Jeszcze w latach 90-tych ubiegłego stulecia na największym z kamieni można było przeczytać: „Takie Rzeczypospolite będą, jakie ich młodzieży chowanie – Staszic”, poniżej zaś tekst informacyjny: „Ku uczczeniu pracy nauczycieli, Prezydium Rady Narodowej m.st. Warszawy, 12.XI.1958”. Na jednym z dolnych kamieni (prawym) umieszczona była tablica z brązu z treścią: „W roku 1938 ufundowany dla uczczenia pracy nauczycieli przez Zarząd Miejski m. st.
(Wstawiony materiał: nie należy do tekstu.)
-- pv_equiv track=rewrite | github.com/xerrors/xerrors | runner.py | _parse_configurations
-- ===== SOURCE A (Python) =====
-- def _parse_configurations(configs):
--     """ Depth first search to parse all possible combinations of configurations"""
--     if len(configs) == 0:
--         return []
--
--     combinations = [{}]
--     for key, value in configs.items():
--         if isinstance(value, list):
--             new_combinations = []
--             for item in value:
--                 for combination in combinations:
--                     new_combinations.append({**combination, key: item})
--             combinations = new_combinations
--         else:
--             for combination in combinations:
--                 combination[key] = value
--
--     return combinations
-- ===== SOURCE B (Python) =====
-- def _parse_configurations(configs):
--     """Recursive DFS over the config items (combo-outer/item-inner to keep A's order)."""
--     if not configs:
--         return []
--     items = list(configs.items())
--
--     def rec(i):
--         if i == len(items):
--             return [{}]
--         key, value = items[i]
--         rest = rec(i + 1)
--         if isinstance(value, list):
--             result = []
--             for combo in rest:
--                 for item in value:
--                     result.append({key: item, **combo})
--             return result
--         else:
--             return [{key: value, **combo} for combo in rest]
--
--     return rec(0)
-- ===== Notes on version B (the rewrite author's own statement) =====
-- stated objective: alternative
-- what changed: Replaced A's iterative breadth-first rebuild of the whole combination list key by key with a recursive DFS over the items (base case [{}], combo-outer/item-inner so the first key varies fastest, matching A's order exactly).
import Mathlib
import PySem

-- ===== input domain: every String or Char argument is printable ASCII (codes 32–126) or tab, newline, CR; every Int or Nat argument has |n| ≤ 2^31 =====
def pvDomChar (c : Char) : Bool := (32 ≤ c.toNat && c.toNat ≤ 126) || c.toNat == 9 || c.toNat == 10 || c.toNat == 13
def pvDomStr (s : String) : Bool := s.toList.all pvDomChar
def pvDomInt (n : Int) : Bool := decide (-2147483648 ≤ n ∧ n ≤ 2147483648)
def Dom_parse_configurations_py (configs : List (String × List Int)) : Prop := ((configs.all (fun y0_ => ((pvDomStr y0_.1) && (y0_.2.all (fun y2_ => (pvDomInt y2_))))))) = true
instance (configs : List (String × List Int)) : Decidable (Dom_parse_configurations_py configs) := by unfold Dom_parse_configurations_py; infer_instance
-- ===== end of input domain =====

-- B re-implements A as a recursive DFS over the items (head recursion, combo-outer/item-inner)
-- instead of A's iterative breadth-first rebuilding of the whole combination list per key: same
-- values, different decomposition ("alternative"). All dict values have type List Int here, so
-- A's scalar broadcast branch ("isinstance(value, list)" false) is unreachable and not ported.

-- ===== PORT A =====
-- {**combination, key: item} is ported as combination ++ [(key, item)]: exact because under
-- Pre_ the keys are pairwise distinct, so `key` never occurs in `combination`.
def parse_configurations_py (configs : List (String × List Int)) : List (List (String × Int)) :=
  if configs.length = 0 then [] else
    configs.foldl
      (fun combinations kv =>
        -- new_combinations = []; for item in value: for combination in combinations: append
        kv.2.foldl
          (fun new_combinations item =>
            combinations.foldl
              (fun acc combination => acc ++ [combination ++ [(kv.1, item)]])
              new_combinations)
          [])
      [[]]

-- ===== PORT B =====
-- {key: item, **combo} is ported as (key, item) :: combo: exact because under Pre_ the keys
-- are pairwise distinct, so `key` never occurs in `combo`.
def pvRec : List (String × List Int) → List (List (String × Int))
  | [] => [[]]
  | (key, value) :: rest =>
      let rest' := pvRec rest
      -- result = []; for combo in rest': for item in value: result.append((key,item) :: combo)
      rest'.foldl (fun result combo => result ++ value.map (fun item => (key, item) :: combo)) []

def parse_configurations_py_alt (configs : List (String × List Int)) : List (List (String × Int)) :=
  if configs.length = 0 then [] else pvRec configs

-- ===== PRECONDITION & SPEC =====
-- Pre_ excludes association lists with duplicate keys: they represent no Python dict (A's
-- argument is a dict, which cannot hold two entries with the same key), so A is never called
-- on them; it also licenses porting the dict-merge expressions as append/cons above.
def Pre_parse_configurations_py (configs : List (String × List Int)) : Prop :=
  (configs.map Prod.fst).Nodup
instance (configs : List (String × List Int)) : Decidable (Pre_parse_configurations_py configs) := by unfold Pre_parse_configurations_py; infer_instance

def pvWitness_parse_configurations_py : (List (String × List Int)) :=
  [("lr", [1, 2]), ("epochs", [3]), ("seed", [4, 5])]

def Spec_parse_configurations_py (configs : List (String × List Int)) (out : List (List (String × Int))) : Prop := out = parse_configurations_py_alt configs
instance (configs : List (String × List Int)) (out : List (List (String × Int))) : Decidable (Spec_parse_configurations_py configs out) := by unfold Spec_parse_configurations_py; infer_instance

-- ===== CLAIM (what is proved, stated in full; the proofs are below) =====
def Claim_equal_parse_configurations_py : Prop := ∀ (configs : List (String × List Int)), Dom_parse_configurations_py configs → Pre_parse_configurations_py configs → Spec_parse_configurations_py configs (parse_configurations_py configs)

-- ===== LEMMAS AND PROOFS =====

-- A's inner double loop is the flatMap "for item: for combination: combination ++ [(k,item)]".
theorem stepA_eq_flatMap (combinations : List (List (String × Int))) (k : String)
    (v : List Int) :
    v.foldl
      (fun new_combinations item =>
        combinations.foldl
          (fun acc combination => acc ++ [combination ++ [(k, item)]]) new_combinations)
      [] =
    v.flatMap (fun item => combinations.map (fun c => c ++ [(k, item)])) := by
  have inner : ∀ (item : Int) (acc : List (List (String × Int))),
      combinations.foldl (fun acc combination => acc ++ [combination ++ [(k, item)]]) acc =
      acc ++ combinations.map (fun c => c ++ [(k, item)]) := by
    intro item acc
    exact PySem.List.foldl_append_singleton_eq_map ..
  have outer : ∀ (w : List Int) (acc : List (List (String × Int))),
      w.foldl
        (fun new_combinations item =>
          combinations.foldl
            (fun acc combination => acc ++ [combination ++ [(k, item)]]) new_combinations)
        acc =
      acc ++ w.flatMap (fun item => combinations.map (fun c => c ++ [(k, item)])) := by
    intro w
    induction w with
    | nil => simp
    | cons x xs ih =>
        intro acc
        simp [List.foldl_cons, inner, List.append_assoc, ← List.flatMap_def]
  simpa using outer v []

-- B's loop over rest' is the flatMap "for combo: for item: (k,item) :: combo".
theorem stepB_eq_flatMap (rest' : List (List (String × Int))) (k : String) (v : List Int) :
    rest'.foldl (fun result combo => result ++ v.map (fun item => (k, item) :: combo)) [] =
    rest'.flatMap (fun combo => v.map (fun item => (k, item) :: combo)) := by
  have h : ∀ (l : List (List (String × Int))) (acc : List (List (String × Int))),
      l.foldl (fun result combo => result ++ v.map (fun item => (k, item) :: combo)) acc =
      acc ++ l.flatMap (fun combo => v.map (fun item => (k, item) :: combo)) := by
    intro l
    induction l with
    | nil => simp
    | cons c cs ih => intro acc; simp [List.foldl_cons, ih, List.append_assoc]
  simpa using h rest' []

-- A's left fold, started from any accumulator, appends each DFS tail of pvRec to each
-- accumulator element (tail outer, accumulator inner).
theorem foldl_eq_pvRec (l : List (String × List Int)) :
    ∀ (acc : List (List (String × Int))),
      l.foldl
        (fun combinations kv =>
          kv.2.foldl
            (fun new_combinations item =>
              combinations.foldl
                (fun acc combination => acc ++ [combination ++ [(kv.1, item)]])
                new_combinations)
            [])
        acc =
      (pvRec l).flatMap (fun t => acc.map (fun c => c ++ t)) := by
  induction l with
  | nil => intro acc; simp [pvRec]
  | cons kv rest ih =>
      intro acc
      obtain ⟨k, v⟩ := kv
      rw [List.foldl_cons, ih, stepA_eq_flatMap]
      show _ = (pvRec ((k, v) :: rest)).flatMap _
      simp only [pvRec, stepB_eq_flatMap, List.flatMap_assoc, List.flatMap_map]
      refine List.flatMap_congr ?_
      intro t _
      rw [List.map_flatMap]
      refine List.flatMap_congr ?_
      intro a _
      rw [List.map_map]
      refine List.map_congr_left ?_
      intro c _
      simp [List.append_assoc]

-- ===== VERDICT (by name: the statement is the Claim_ definition above) =====
theorem parse_configurations_py_spec : Claim_equal_parse_configurations_py := by
  intro configs _dom _pre
  unfold Spec_parse_configurations_py parse_configurations_py parse_configurations_py_alt
  by_cases h : configs.length = 0
  · simp [h]
  · simp only [h, if_false]
    rw [foldl_eq_pvRec]
    simp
Warszawy. W 1944 r. rozbity przez okupanta hitlerowskiego. W 1958 r. ponownie wzniesiony, w Dniu Nauczyciela, przez Radę Narodową m. st. Warszawy”.
Obecnie na dolnym kamieniu nie ma już tablicy, zaś na największym głazie, wyryty jest napis: „Odrodzić dusze ludzkie, zmienić człowieka, zrobić go lepszym, potężniejszym i silniejszym – oto wasze zadanie. Józef Piłsudski”. Poniżej informacja: „Ku uczczeniu pracy nauczycielstwa stolicy w 20-stą rocznicę odzyskania Niepodległości. Zarząd Miejski 1938 rok”. Tenże kamień-pomnik został odsłonięty 12 listopada 1938 r., z okazji Dnia Nauczyciela w 20-stą rocznicę odzyskania niepodległości. Miał upamiętniać patriotyzm i zasługi nauczycieli Warszawy w ich walce o umysły i serca młodych Polaków wynaradawianych w szkołach zaborców, a także uhonorować trud wychowawczy już w niepodległej Ojczyźnie.
Otoczenie pomnika było wówczas inne niż obecnie – stanął na rozległym, nie zadrzewionym trawniku, z dala od jezdni Wybrzeża Gdańskiego. Zniszczony został przez Niemców w 1944 r. W Dniu Nauczyciela w 1958 r,, a więc w 20-stą rocznicę pierwotnego, uroczystego odsłonięcia, odsłonięto go ponownie z inicjatywy Rady Narodowej Warszawy. Rozbite części kamienia ułożono w nowej konfiguracji. Odwróciwszy dyskretnie lico z pierwotną inskrypcją na jednym z boków kamienia wyryto słowa hetmana Jana Zamoyskiego, przypisując je błędnie Stanisławowi Staszicowi. Fakt ten – można by rzec – stanowi swoistego rodzaju „pomnik” poziomu umysłowego członków ówczesnej Rady Narodowej. Pod koniec lat 90-tych ubiegłego wieku górny głaz wymieniono na nowy, z wyrytą na nowo, pierwotną inskrypcją.